Danke für die Infos. Ist natürlich einfacher als den Blöden Kies noch auszukoffern. Direkt hinter dem Tor soll noch ein kleiner Weg entstehen das sieht man vll nicht so gut, ob das jetzt ein Gras weg oder ein Weg aus Steinen werden wird weiß ich noch nicht.

Jedenfalls gehört mir der Garten nicht alleine und für die anderen wäre es gut, wenn man das Tor öffnen könnte. Das steht allerdings erst irgendwann an. Hier ein paar Bilder, habe da mal den Teich abgesteckt, die Holzstäbe dahinter sollen ein Hintergrund Beet werden, lässt sich etwas schlecht sehen. Bin noch etwas unzufrieden mit der Form ist mir zu Oval, aber da fehlt mir der Platz ich darf nicht weiter nach rechts und weiter nach Links, da ist das Geschreih groß, dass der Teich zu groß wird und der Garten nur noch aus Teich bestehen würde . Werde mir weitere Gedanken machen.      
Müsste grob 16qm Teich größe sein.

VG
Daniel


----------



## Tottoabs (28. März 2018)

Tyrano86 schrieb:


> da ist das Geschreih groß, dass der Teich zu groß wird und der Garten nur noch aus Teich bestehen würde .
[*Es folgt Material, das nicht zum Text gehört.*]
-- the two scans agree while no divisor has been seen yet
theorem scan (a i : Int) (hi : 2 ≤ i)
    (h : ∀ j : Int, 2 ≤ j → j < i → ¬ j ∣ a) : loopA a 2 i = loopB a i := by
  rw [loopA, loopB]
  by_cases hle : i * i ≤ a
  · rw [dif_pos hle, dif_pos hle]
    by_cases hdvd : i ∣ a
    · -- i is the least divisor ≥ 2 of a in the window
      have hi0 : (0 : Int) < i := by omega
      have ha4 : (4 : Int) ≤ a := le_trans (by nlinarith) hle
      have hm : (PySem.Int.mod a i == 0) = true :=
        beq_iff_eq.mpr ((PySem.Int.mod_eq_zero_iff_dvd a i).mpr hdvd)
      conv_rhs => rw [if_pos hm]
      have hflo : PySem.Int.floordiv a i = a / i := PySem.Int.floordiv_eq_ediv_of_pos hi0
      have hqi : a / i * i = a := Int.ediv_mul_cancel hdvd
      by_cases hsq : i * i = a
      · -- a = i²: A reaches b = 3 and stops; B sees cofactor = i
        have heq : (i * i == a) = true := beq_iff_eq.mpr hsq
        simp only [heq, if_true]
        rw [if_neg (by omega : ¬ (2 : Int) + 1 > 4)]
        rw [loopA_clean a (2 + 1) (i + 1) (by omega)
          (fun j hj hja _ => absurd hja (by nlinarith : ¬ j * j ≤ a))]
        rw [show ((2 : Int) + 1 == 4) = false from by decide]
        have hqv : PySem.Int.floordiv a i = i := by
          rw [hflo, ← hsq, Int.mul_ediv_cancel_left i (by omega : i ≠ 0)]
        have h1 : (PySem.Int.floordiv a i == i * i) = false :=
          beq_eq_false_iff_ne.mpr (by rw [hqv]; nlinarith)
        have h2 : (PySem.Int.floordiv a i == i) = true := beq_iff_eq.mpr hqv
        simp only [h1, h2, Bool.false_eq_true, if_false, if_true]
      · -- i² < a: A reaches b = 4; B classifies the cofactor q = a / i
        have hne : (i * i == a) = false := beq_eq_false_iff_ne.mpr hsq
        simp only [hne, hm, Bool.false_eq_true, if_false, if_true]
        rw [if_neg (by omega : ¬ (2 : Int) + 2 > 4)]
        set q : Int := a / i with hqdef
        have hq : q * i = a := hqi
        have hlt : i * i < a := lt_of_le_of_ne hle hsq
        have hqgt : i < q := by
          by_contra hc
          have hc' : q ≤ i := not_lt.mp hc
          have : q * i ≤ i * i := mul_le_mul_of_nonneg_right hc' (by omega)
          linarith
        -- move to ℕ
        obtain ⟨P, hP⟩ : ∃ P : ℕ, (P : Int) = i := ⟨i.toNat, Int.toNat_of_nonneg (by omega)⟩
        obtain ⟨Q, hQ⟩ : ∃ Q : ℕ, (Q : Int) = q := ⟨q.toNat, Int.toNat_of_nonneg (by omega)⟩
        have hP2 : 2 ≤ P := by omega
        have hPQlt : P < Q := by omega
        have haPQ : a = ((P * Q : ℕ) : Int) := by push_cast; rw [hP, hQ]; nlinarith [hq]
        have hmin : ∀ j : ℕ, 2 ≤ j → j < P → ¬ j ∣ P * Q := by
          intro j hj2 hjP hjd
          exact h (j : Int) (by exact_mod_cast hj2) (by omega)
            (by rw [haPQ]; exact_mod_cast hjd)
        have bridge : (∀ j : Int, i + 1 ≤ j → j * j ≤ a → ¬ j ∣ a) ↔
            (∀ j : ℕ, P < j → j * j ≤ P * Q → ¬ j ∣ P * Q) := by
          constructor
          · intro H j hj hjsq hjd
            refine H (j : Int) (by omega) ?_ (by rw [haPQ]; exact_mod_cast hjd)
            rw [haPQ]; exact_mod_cast hjsq
          · intro H j hj hjsq hjd
            obtain ⟨m, rfl⟩ : ∃ m : ℕ, (m : Int) = j := ⟨j.toNat, Int.toNat_of_nonneg (by omega)⟩
            refine H m (by omega) ?_ ?_
            · have h' : ((m * m : ℕ) : Int) ≤ ((P * Q : ℕ) : Int) := by
                rw [← haPQ]; push_cast; exact hjsq
              exact_mod_cast h'
            · rw [haPQ] at hjd; exact_mod_cast hjd
        have hQ2 : 2 ≤ Q := by omega
        by_cases hEx : ∃ j : Int, i + 1 ≤ j ∧ j * j ≤ a ∧ j ∣ a
        · -- a further divisor exists: both sides are false
          rw [loopA_dead a (2 + 2) (i + 1) (by omega) (by omega) hEx]
          have hnot : ¬ (Q = P * P ∨ Nat.Prime Q) := by
            intro hcase
            obtain ⟨j, hj1, hj2, hj3⟩ := hEx
            exact (bridge.mpr ((char4 P Q hP2 hPQlt hmin).mpr hcase)) j hj1 hj2 hj3
          rw [not_or] at hnot
          obtain ⟨hq1, hq2⟩ := hnot
          have h1 : (PySem.Int.floordiv a i == i * i) = false := by
            refine beq_eq_false_iff_ne.mpr ?_
            rw [hflo, ← hQ, ← hP]
            intro hc
            exact hq1 (by exact_mod_cast hc)
          have h2 : (PySem.Int.floordiv a i == i) = false :=
            beq_eq_false_iff_ne.mpr (by rw [hflo]; omega)
          simp only [h1, h2, Bool.false_eq_true, if_false]
          rw [hflo]
          refine (isPrimeLoop_found q 2 le_rfl ?_).symm
          -- witness: the least prime factor of the composite Q
          have hup : (Q.minFac).Prime := Nat.minFac_prime (by omega)
          refine ⟨(Q.minFac : Int), by exact_mod_cast hup.two_le, ?_, ?_⟩
          · have := Nat.minFac_sq_le_self (by omega : 0 < Q) hq2
            rw [← hQ]
            have h' : Q.minFac * Q.minFac ≤ Q := by nlinarith [this]
            exact_mod_cast h'
          · rw [← hQ]; exact_mod_cast Nat.minFac_dvd Q
        · -- no further divisor: A returns true; B's classification also says true
          rw [loopA_clean a (2 + 2) (i + 1) (by omega)
            (fun j hj hja hjd => hEx ⟨j, hj, hja, hjd⟩)]
          rw [show ((2 : Int) + 2 == 4) = true from by decide]
          have hcase : Q = P * P ∨ Nat.Prime Q :=
            (char4 P Q hP2 hPQlt hmin).mp
              (bridge.mp (fun j hj hja hjd => hEx ⟨j, hj, hja, hjd⟩))
          by_cases hq1 : q = i * i
          · have h1 : (PySem.Int.floordiv a i == i * i) = true :=
              beq_iff_eq.mpr (by rw [hflo]; exact hq1)
            simp only [h1, if_true]
          · have hQp : Nat.Prime Q := by
              rcases hcase with hc | hc
              · exact absurd (by rw [← hQ, ← hP, hc]; push_cast; ring) hq1
              · exact hc
            have h1 : (PySem.Int.floordiv a i == i * i) = false :=
              beq_eq_false_iff_ne.mpr (by rw [hflo]; exact hq1)
            have h2 : (PySem.Int.floordiv a i == i) = false :=
              beq_eq_false_iff_ne.mpr (by rw [hflo]; omega)
            simp only [h1, h2, Bool.false_eq_true, if_false]
            rw [hflo]
            refine (isPrimeLoop_clean q 2 ?_).symm
            intro k hk2 hksq hkd
            obtain ⟨m, rfl⟩ : ∃ m : ℕ, (m : Int) = k := ⟨k.toNat, Int.toNat_of_nonneg (by omega)⟩
            have hmQ : m ∣ Q := by rw [← hQ] at hkd; exact_mod_cast hkd
            rcases (Nat.Prime.eq_one_or_self_of_dvd hQp m hmQ) with h1' | h1'
            · omega
            · subst h1'
              rw [← hQ] at hksq
              have : (m : Int) ≤ 1 := by nlinarith
              omega
    · -- i does not divide a: both loops step to i + 1
      have hne : (i * i == a) = false :=
        beq_eq_false_iff_ne.mpr (fun he => hdvd ⟨i, he.symm⟩)
      have hm : (PySem.Int.mod a i == 0) = false :=
        beq_eq_false_iff_ne.mpr (fun hm => hdvd ((PySem.Int.mod_eq_zero_iff_dvd a i).mp hm))
      simp only [hne, hm, Bool.false_eq_true, if_false]
      rw [if_neg (by omega : ¬ (2 : Int) > 4)]
      refine scan a (i + 1) (by omega) ?_
      intro j hj2 hji hjd
      rcases eq_or_lt_of_le (by omega : j ≤ i) with he | hl
      · exact hdvd (he ▸ hjd)
      · exact h j hj2 (by omega) hjd
  · rw [dif_neg hle, dif_neg hle]
    rfl
termination_by (a + 1 - i).toNat
decreasing_by
  have := pvStep_le hle
  omega

-- ===== VERDICT (by name: the statement is the Claim_ definition above) =====
theorem f_spec : Claim_equal_f := by
  intro a _
  unfold Spec_f f f_alt
  exact scan a 2 le_rfl (by omega)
Kenn ich. Ich bin da dann in die Tiefe gegangen. Vom Rand Senkrecht runter bis auf so 60 bis 80 cm. Eine Umlaufende ca. 50 cm Breite Stufe. Teilbereich in der Kurve ist auch 1m breit. Dann wieder nahezu senkrecht bis auf 1,60 m.
Auf der Stufe stehen dann die Eimer mit den Seerosen oder eckige Mörtelwannen mit Flachwasserpflanzen. In der Tiefe wächst die Vallis.
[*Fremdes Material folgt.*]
-- pv_equiv track=rewrite | github.com/htayaung-data/erpnext-ai-agent | impl_factory/05_custom_logic/custom_app/ai_assistant_ui/ai_assistant_ui/ai_core/fac/normalize.py | pick_total_field
-- ===== SOURCE A (Python) =====
-- from typing import Any, Dict, List, Optional, Tuple
--
-- def pick_total_field(columns: List[Dict[str, Any]]) -> Optional[str]:
--     """
--     Heuristic: pick a "total" numeric field from columns.
--     Used by summary / top-N style tools.
--     """
--     if not columns:
--         return None
--
--     # strong candidates
--     preferred = {
--         "total", "grand_total", "base_grand_total",
--         "outstanding_amount", "outstanding",
--         "balance", "amount", "net_total",
--     }
--
--     for c in columns:
--         fn = (c.get("fieldname") or "").strip()
--         if fn.lower() in preferred:
--             return fn
--
--     # any field containing 'total'
--     for c in columns:
--         fn = (c.get("fieldname") or "").strip()
--         if "total" in fn.lower():
--             return fn
--
--     # fallback: last column fieldname
--     return (columns[-1].get("fieldname") or "").strip() or None
-- ===== SOURCE B (Python) =====
-- from typing import Any, Dict, List, Optional
--
-- def pick_total_field(columns: List[Dict[str, Any]]) -> Optional[str]:
--     if not columns:
--         return None
--     preferred = {
--         "total", "grand_total", "base_grand_total",
--         "outstanding_amount", "outstanding",
--         "balance", "amount", "net_total",
--     }
--
--     def rank(fn: str) -> int:
--         low = fn.lower()
--         if low in preferred:
--             return 0
--         if "total" in low:
--             return 1
--         return 2
--
--     fns = [(c.get("fieldname") or "").strip() for c in columns]
--     best_i, best_fn = min(enumerate(fns), key=lambda p: (rank(p[1]), p[0]))
--     if rank(best_fn) < 2:
--         return best_fn
--     return fns[-1] or None
-- ===== Notes on version B (the rewrite author's own statement) =====
-- stated objective: alternative
-- what changed: Replaced A's two sequential scans by a rank function (0 = preferred name, 1 = contains 'total', 2 = other) and a single argmin over the enumerated fieldnames with key (rank, index); the winner is returned if its rank beats 2, else the last-fieldname fallback.
import Mathlib
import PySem

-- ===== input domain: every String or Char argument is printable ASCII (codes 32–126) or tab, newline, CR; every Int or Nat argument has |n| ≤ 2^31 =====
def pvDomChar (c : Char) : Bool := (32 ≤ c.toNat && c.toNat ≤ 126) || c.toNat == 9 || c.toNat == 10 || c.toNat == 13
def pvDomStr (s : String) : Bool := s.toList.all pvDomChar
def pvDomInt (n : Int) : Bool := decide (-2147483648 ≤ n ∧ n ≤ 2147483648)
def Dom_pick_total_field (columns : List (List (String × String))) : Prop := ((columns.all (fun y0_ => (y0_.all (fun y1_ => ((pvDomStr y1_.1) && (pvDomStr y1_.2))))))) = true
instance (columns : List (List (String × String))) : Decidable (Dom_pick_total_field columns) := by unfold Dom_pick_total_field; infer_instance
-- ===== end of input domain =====

-- B replaces A's two sequential scans by a rank (0 preferred / 1 contains 'total' / 2 other)
-- and one argmin over the enumerated fieldnames; objective: alternative (same cost).

-- shared value computations of both sources:
-- fn = (c.get("fieldname") or "").strip()
def pvFieldname (c : List (String × String)) : String :=
  PySem.Str.strip (((PySem.Dict.mk c).get? "fieldname").getD "")

def pvPreferred : List String :=
  ["total", "grand_total", "base_grand_total",
   "outstanding_amount", "outstanding",
   "balance", "amount", "net_total"]

-- ===== PORT A =====
-- first loop of A: first column whose lowered fieldname is in `preferred`
def pickPrefLoop : List (List (String × String)) → Option String
  | [] => none
  | c :: rest =>
    let fn := pvFieldname c
    if pvPreferred.contains (PySem.Str.lower fn) then some fn else pickPrefLoop rest

-- second loop of A: first column whose lowered fieldname contains "total"
def pickTotalLoop : List (List (String × String)) → Option String
  | [] => none
  | c :: rest =>
    let fn := pvFieldname c
    if PySem.Str.isIn "total" (PySem.Str.lower fn) then some fn else pickTotalLoop rest

def pick_total_field (columns : List (List (String × String))) : Option String :=
  if columns = [] then none
  else
    match pickPrefLoop columns with
    | some fn => some fn
    | none =>
      match pickTotalLoop columns with
      | some fn => some fn
      | none =>
        -- return (columns[-1].get("fieldname") or "").strip() or None
        match PySem.List.pyGet? columns (-1) with
        | some c => let fn := pvFieldname c; if fn = "" then none else some fn
        | none => none

-- ===== PORT B =====
-- rank(fn): 0 preferred, 1 contains 'total', 2 other
def rankB (fn : String) : Nat :=
  let low := PySem.Str.lower fn
  if pvPreferred.contains low then 0
  else if PySem.Str.isIn "total" low then 1
  else 2

-- min(enumerate(fns), key=lambda p: (rank(p[1]), p[0])): running first-minimum
-- of the lexicographic key (rank, index), seeded with the first pair
def bestLoop : List (Int × String) → Nat × Int × String → Nat × Int × String
  | [], b => b
  | (i, fn) :: rest, b =>
    bestLoop rest
      (if rankB fn < b.1 ∨ (rankB fn = b.1 ∧ i < b.2.1) then (rankB fn, i, fn) else b)

def pick_total_field_alt (columns : List (List (String × String))) : Option String :=
  if columns = [] then none
  else
    let fns := columns.map pvFieldname
    match PySem.List.enumerate fns with
    | [] => none   -- unreachable: columns (hence fns) is nonempty here
    | p :: ps =>
      let best := bestLoop ps (rankB p.2, p.1, p.2)
      if best.1 < 2 then some best.2.2
      else
        -- return fns[-1] or None
        match PySem.List.pyGet? fns (-1) with
        | some fn => if fn = "" then none else some fn
        | none => none

-- ===== PRECONDITION & SPEC =====
def Spec_pick_total_field (columns : List (List (String × String))) (out : Option String) : Prop := out = pick_total_field_alt columns
instance (columns : List (List (String × String))) (out : Option String) : Decidable (Spec_pick_total_field columns out) := by unfold Spec_pick_total_field; infer_instance

-- ===== CLAIM (what is proved, stated in full; the proofs are below) =====
def Claim_equal_pick_total_field : Prop := ∀ (columns : List (List (String × String))), Dom_pick_total_field columns → Spec_pick_total_field columns (pick_total_field columns)

-- ===== LEMMAS AND PROOFS =====

-- index-free projection of bestLoop's state
def imp2 : List String → Nat × String → Nat × String
  | [], b => b
  | fn :: rest, b => imp2 rest (if rankB fn < b.1 then (rankB fn, fn) else b)

-- indices in the remaining enumeration are all strictly above the stored index,
-- so the lexicographic tie-break never fires: bestLoop projects to imp2
theorem bestLoop_proj (fns : List String) (s : Int) (r : Nat) (i : Int) (f : String)
    (hi : i < s) :
    ((bestLoop (PySem.List.enumerate fns s) (r, i, f)).1,
     (bestLoop (PySem.List.enumerate fns s) (r, i, f)).2.2) = imp2 fns (r, f) := by
  induction fns generalizing s r i f with
  | nil => rfl
  | cons fn rest ih =>
    rw [PySem.List.enumerate_cons]
    simp only [bestLoop, imp2]
    by_cases h : rankB fn < r
    · rw [if_pos (Or.inl h), if_pos h]
      exact ih (s + 1) _ s fn (by omega)
    · rw [if_neg (by rintro (h' | ⟨_, h'⟩) <;> omega), if_neg h]
      exact ih (s + 1) r i f (by omega)

theorem imp2_zero (fns : List String) (f : String) : imp2 fns (0, f) = (0, f) := by
  induction fns with
  | nil => rfl
  | cons fn rest ih => simp [imp2, ih]

theorem imp2_one (cols : List (List (String × String))) (f : String) :
    imp2 (cols.map pvFieldname) (1, f) =
      (match pickPrefLoop cols with
       | some g => (0, g)
       | none => (1, f)) := by
  induction cols with
  | nil => rfl
  | cons c rest ih =>
    by_cases hp : PySem.Str.lower (pvFieldname c) ∈ pvPreferred
    · simp [imp2, pickPrefLoop, rankB, hp, imp2_zero]
    · by_cases ht : PySem.Chars.isIn ['t','o','t','a','l'] (PySem.Chars.lower (pvFieldname c).toList) = true
      · simp [imp2, pickPrefLoop, rankB, hp, ht, ih]
      · simp [imp2, pickPrefLoop, rankB, hp, ht, ih]

theorem imp2_two (cols : List (List (String × String))) (f : String) :
    imp2 (cols.map pvFieldname) (2, f) =
      (match pickPrefLoop cols with
       | some g => (0, g)
       | none =>
         match pickTotalLoop cols with
         | some g => (1, g)
         | none => (2, f)) := by
  induction cols with
  | nil => rfl
  | cons c rest ih =>
    by_cases hp : PySem.Str.lower (pvFieldname c) ∈ pvPreferred
    · simp [imp2, pickPrefLoop, rankB, hp, imp2_zero]
    · by_cases ht : PySem.Chars.isIn ['t','o','t','a','l'] (PySem.Chars.lower (pvFieldname c).toList) = true
      · simp [imp2, pickPrefLoop, pickTotalLoop, rankB, hp, ht, imp2_one]
      · simp [imp2, pickPrefLoop, pickTotalLoop, rankB, hp, ht, ih]

-- ===== VERDICT (by name: the statement is the Claim_ definition above) =====
theorem pick_total_field_spec : Claim_equal_pick_total_field := by
  intro columns _
  unfold Spec_pick_total_field pick_total_field pick_total_field_alt
  cases columns with
  | nil => rfl
  | cons c rest =>
    rw [if_neg (List.cons_ne_nil c rest), if_neg (List.cons_ne_nil c rest)]
    simp only [List.map_cons, PySem.List.enumerate_cons, zero_add]
    have hproj := bestLoop_proj (rest.map pvFieldname) 1 (rankB (pvFieldname c)) 0
      (pvFieldname c) (by omega)
    have h1 := congrArg Prod.fst hproj
    have h2 := congrArg Prod.snd hproj
    simp only at h1 h2
    by_cases hp : PySem.Str.lower (pvFieldname c) ∈ pvPreferred
    · have hr : rankB (pvFieldname c) = 0 := by simp [rankB, hp]
      rw [hr, imp2_zero] at h1 h2
      simp [pickPrefLoop, hp, hr, h1, h2]
    · by_cases ht : PySem.Chars.isIn ['t','o','t','a','l'] (PySem.Chars.lower (pvFieldname c).toList) = true
      · have hr : rankB (pvFieldname c) = 1 := by simp [rankB, hp, ht]
        rw [hr, imp2_one] at h1 h2
        cases hpl : pickPrefLoop rest with
        | some g =>
          rw [hpl] at h1 h2; simp only at h1 h2
          simp [pickPrefLoop, hp, hpl, hr, h1, h2]
        | none =>
          rw [hpl] at h1 h2; simp only at h1 h2
          simp [pickPrefLoop, pickTotalLoop, hp, ht, hpl, hr, h1, h2]
      · have hr : rankB (pvFieldname c) = 2 := by simp [rankB, hp, ht]
        rw [hr, imp2_two] at h1 h2
        cases hpl : pickPrefLoop rest with
        | some g =>
          rw [hpl] at h1 h2; simp only at h1 h2
          simp [pickPrefLoop, hp, hpl, hr, h1, h2]
        | none =>
          cases htl : pickTotalLoop rest with
          | some g =>
            rw [hpl, htl] at h1 h2; simp only at h1 h2
            simp [pickPrefLoop, pickTotalLoop, hp, ht, hpl, htl, hr, h1, h2]
          | none =>
            rw [hpl, htl] at h1 h2; simp only at h1 h2
            rw [hr, if_neg (by rw [h1]; omega)]
            simp only [pickPrefLoop, pickTotalLoop]
            rw [if_neg (by simpa using hp), if_neg (by simpa using ht), hpl, htl]
            rw [PySem.List.pyGet?_neg_one, PySem.List.pyGet?_neg_one, ← List.map_cons,
              List.getLast?_map]
            cases (c :: rest).getLast? <;> rfl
Dann ist alle fertig. Die Tische und Stühle wandern an den Teich und die Frau ist mit Ihren Freundinnen da am.... ich nenne es mal Sprudeltrinken.
Irgend wann heißt es dann....der Teich hätte ja auch noch ein bisschen großer sein können.


----------



## Tyrano86 (1. Apr. 2018)

1,60 ist ja schon eine stattliche Tiefe, da könnte man ja schon tauchen gehen, wäre mein Teich so groß würde ich das bestimmt mal ausprobieren.


Tottoabs schrieb:


> Dann ist alle fertig. Die Tische und Stühle wandern an den Teich und die Frau ist mit Ihren Freundinnen da am.... ich nenne es mal Sprudeltrinken.
> Irgend wann heißt es dann....der Teich hätte ja auch noch ein bisschen großer sein können.



ja das denke ich mir nämlich auch und dann ist es zu spät und vergrößern gestaltet sich enorm schwierig .Naja ich kann mit der Größe aber trotzdem gut leben, bin froh das es dieses Jahr endlich klappt.

hatte den Rand schonmal abgestochen und bereits Erde ausgehoben sieht man auf dem Foto noch nicht, werde aber links oben vermutlich noch eine kleine kurve einbauen das als Beet übergeht wie viele vor mir habe ich unterschätzt wieviel Aushub aufkommt. Ich werde einen Kontainer bestellt  es wrude zwar viel Erde im Garten verteilt aber naja mehr geht nicht.


----------



## Tyrano86 (8. Apr. 2018)

So mal ein großes Update in meiner Urlaubswoche habe ich den Teich ausgehoben und Kies am Rand noch etwas durch Lehm ersetzt. Die Fläche ist 5.50m lang und 4m breit. Sind doch 22 m2 geworden, der 7 m3 Container wurde auch bis zum Anschlag voll. Ich werde die Stufen noch etwas hübscher machen....

  

So sieht nun der Teich aus, ich stelle auch ein Foto mit den gekennzeichneten Flächen Maßen ein und den einzelnen Tiefen, ich habe bei der *Tiefe auch schon die 10 cm Sand + 1,7cm Flies/Folie/Ufermatte einberechnet. Die Schiene soll 3 cm aus dem Boden herausstehen, dies ist auch schon eingerechnet.*

 
Sumpfzone:70cm breit,  3cm Wassertiefe
Flachwasser Stufe: 27cm breit 13 cm tief
Flachwasser Stufe  1,80 m :Länge  18 cm tief
Flachwasserübergang 25/30 cm tief bin mir gerade nicht sicher 
Sumpf/Flachwasser Übergang  ungefähr 13 cm tief im hinteren Teil auf dem Foto nicht zu sehen.
Tiefenzone: 40 cm Breit, 120 cm lang und 90 cm tief


Ich würde euch um eure ehrliche Kritik und Anregungen bitten, ob ich die Tiefenzone noch vergrößern soll, irgendwie erscheint mir die Tiefenzone doch etwas klein, sollte das egal sein und später optisch auch in Ordnung sein, dann würde ich es so lassen. Die Flachwasserzone sollte exra groß sein, damit die Tiere auch gut beobachtet werden können.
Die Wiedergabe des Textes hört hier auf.